P.S. beim Durchlauf mit dem Debuger habe ich herausgefunden das alle Einträge der Tabelle kunden in der WhileSchleife richtig rausgeholt werden.

ich bin für jede Hilfe dankbar


----------



## eRaaaa (16. Aug 2010)

XoxoL hat gesagt.:


> normallerweise solte der Vector nach allen Durchläufen auch fünf verschieden Einträge beinhalten tut er aber nicht.


 Wie/Womit hast du das überprüft? Bist du sicher dass du den richtigen Vektor angeschaut hast?

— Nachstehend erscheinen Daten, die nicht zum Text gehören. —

-- the main invariant: A's fold from `done ++ [t]` is `done` plus B's grouping continued from t
theorem main_inv (L : List String) (done : List String) (t : String)
    (hL : ∀ s ∈ L, Cleaned s) (ht : Cleaned t) :
    L.foldl pyAStep (done ++ [t]) =
      done ++ (PySem.Str.join " "
          (t :: (bConsume L (PySem.Str.split₀ t).length (bTailFlag t)).1)
        :: bOuter (bConsume L (PySem.Str.split₀ t).length (bTailFlag t)).2) := by
  induction L generalizing done t with
  | nil =>
    simp [bConsume, bOuter, str_join_singleton]
  | cons f L' ih =>
    have hf : Cleaned f := hL f (by simp)
    have hL' : ∀ s ∈ L', Cleaned s := fun s hs => hL s (by simp [hs])
    have hfs : PySem.Str.strip f = f := str_strip_eq_self f hf.1
    have hfne : (f == "") = false := beq_eq_false_iff_ne.mpr hf.2
    have hmne : (done ++ [t]).isEmpty = false := by simp
    have hlast : (done ++ [t]).getLast! = t := by
      rw [List.getLast!_eq_getLast?_getD]; simp
    simp only [List.foldl_cons]
    rw [show pyAStep (done ++ [t]) f =
        (if (decide ((PySem.Str.split₀ t).length < 4) ||
              (PySem.Str.endswith t " ." || PySem.Str.endswith t " :" || PySem.Str.endswith t " ;"))
            && pyStrIslower (PySem.Str.slice f none (some 1)) then
          done ++ [PySem.Str.strip (t ++ " " ++ f)]
        else (done ++ [t]) ++ [f]) from by
      unfold pyAStep
      rw [hfs]
      simp only [hfne, Bool.false_eq_true, if_false, hmne, hlast]
      split_ifs <;> simp]
    unfold bConsume
    simp only [show ((decide ((PySem.Str.split₀ t).length < 4) || bTailFlag t)
        && pyStrIslower (PySem.Str.slice f none (some 1)))
      = ((decide ((PySem.Str.split₀ t).length < 4) ||
            (PySem.Str.endswith t " ." || PySem.Str.endswith t " :" || PySem.Str.endswith t " ;"))
          && pyStrIslower (PySem.Str.slice f none (some 1))) from by rw [bTailFlag]]
    split_ifs with hcond
    · -- merge: continue the group with t' = t ++ " " ++ f
      have hstripnoop : PySem.Str.strip (t ++ " " ++ f) = t ++ " " ++ f :=
        str_strip_eq_self _ (cleaned_concat t f ht hf)
    -- the bConsume state after consuming f equals the state computed from t'
      have ht' : Cleaned (t ++ " " ++ f) := ⟨cleaned_concat t f ht hf, concat_ne_empty t f⟩
      rw [hstripnoop, ih done (t ++ " " ++ f) hL' ht']
      rw [wc_concat t f, tailFlag_concat t f hf.2]
      rw [str_join_merge]
    · -- new sentence: t is finished, restart from f
      rw [ih (done ++ [t]) f hL' hf]
      rw [str_join_singleton]
      rw [show bOuter (f :: L') =
          PySem.Str.join " " (f :: (bConsume L' (PySem.Str.split₀ f).length (bTailFlag f)).1)
            :: bOuter (bConsume L' (PySem.Str.split₀ f).length (bTailFlag f)).2 from by
        rw [bOuter]]
      simp

-- ===== VERDICT (by name: the statement is the Claim_ definition above) =====
theorem merge_sentence_fragments_py_spec : Claim_equal_merge_sentence_fragments_py := by
  intro fragments _
  unfold Spec_merge_sentence_fragments_py merge_sentence_fragments_py merge_sentence_fragments_py_alt
  rcases hfr : fragments with _ | ⟨f0, fs⟩
  · simp [bOuter]
  rw [if_neg (by simp)]
  rw [foldl_cleaned]
  rcases hcl : (((f0 :: fs).map PySem.Str.strip).filter (fun s => !(s == ""))) with _ | ⟨g, L⟩
  · simp [bOuter]
  have hall : ∀ s ∈ g :: L, Cleaned s := by
    rw [← hcl]; exact cleaned_all (f0 :: fs)
  have hg : Cleaned g := hall g (by simp)
  have hstep : pyAStep [] g = [] ++ [g] := by
    unfold pyAStep
    rw [str_strip_eq_self g hg.1]
    simp [beq_eq_false_iff_ne.mpr hg.2]
  simp only [List.foldl_cons, hstep]
  rw [main_inv L [] g (fun s hs => hall s (by simp [hs])) hg]
  rw [show bOuter (g :: L) =
      PySem.Str.join " " (g :: (bConsume L (PySem.Str.split₀ g).length (bTailFlag g)).1)
        :: bOuter (bConsume L (PySem.Str.split₀ g).length (bTailFlag g)).2 from by rw [bOuter]]
  simp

> Bei der rückgabe beinhaltet der Vector fünf gleiche Einträge (fünf mal der letzte eintrag aus de Tabelle) d. h. alle vorheriegen Einträge werden jeweils beim nächsten mal einfach durch den akruellen überschrieben.
> P.S. beim Durchlauf mit dem Debuger habe ich herausgefunden das alle Einträge der Tabelle kunden in der WhileSchleife richtig rausgeholt werden.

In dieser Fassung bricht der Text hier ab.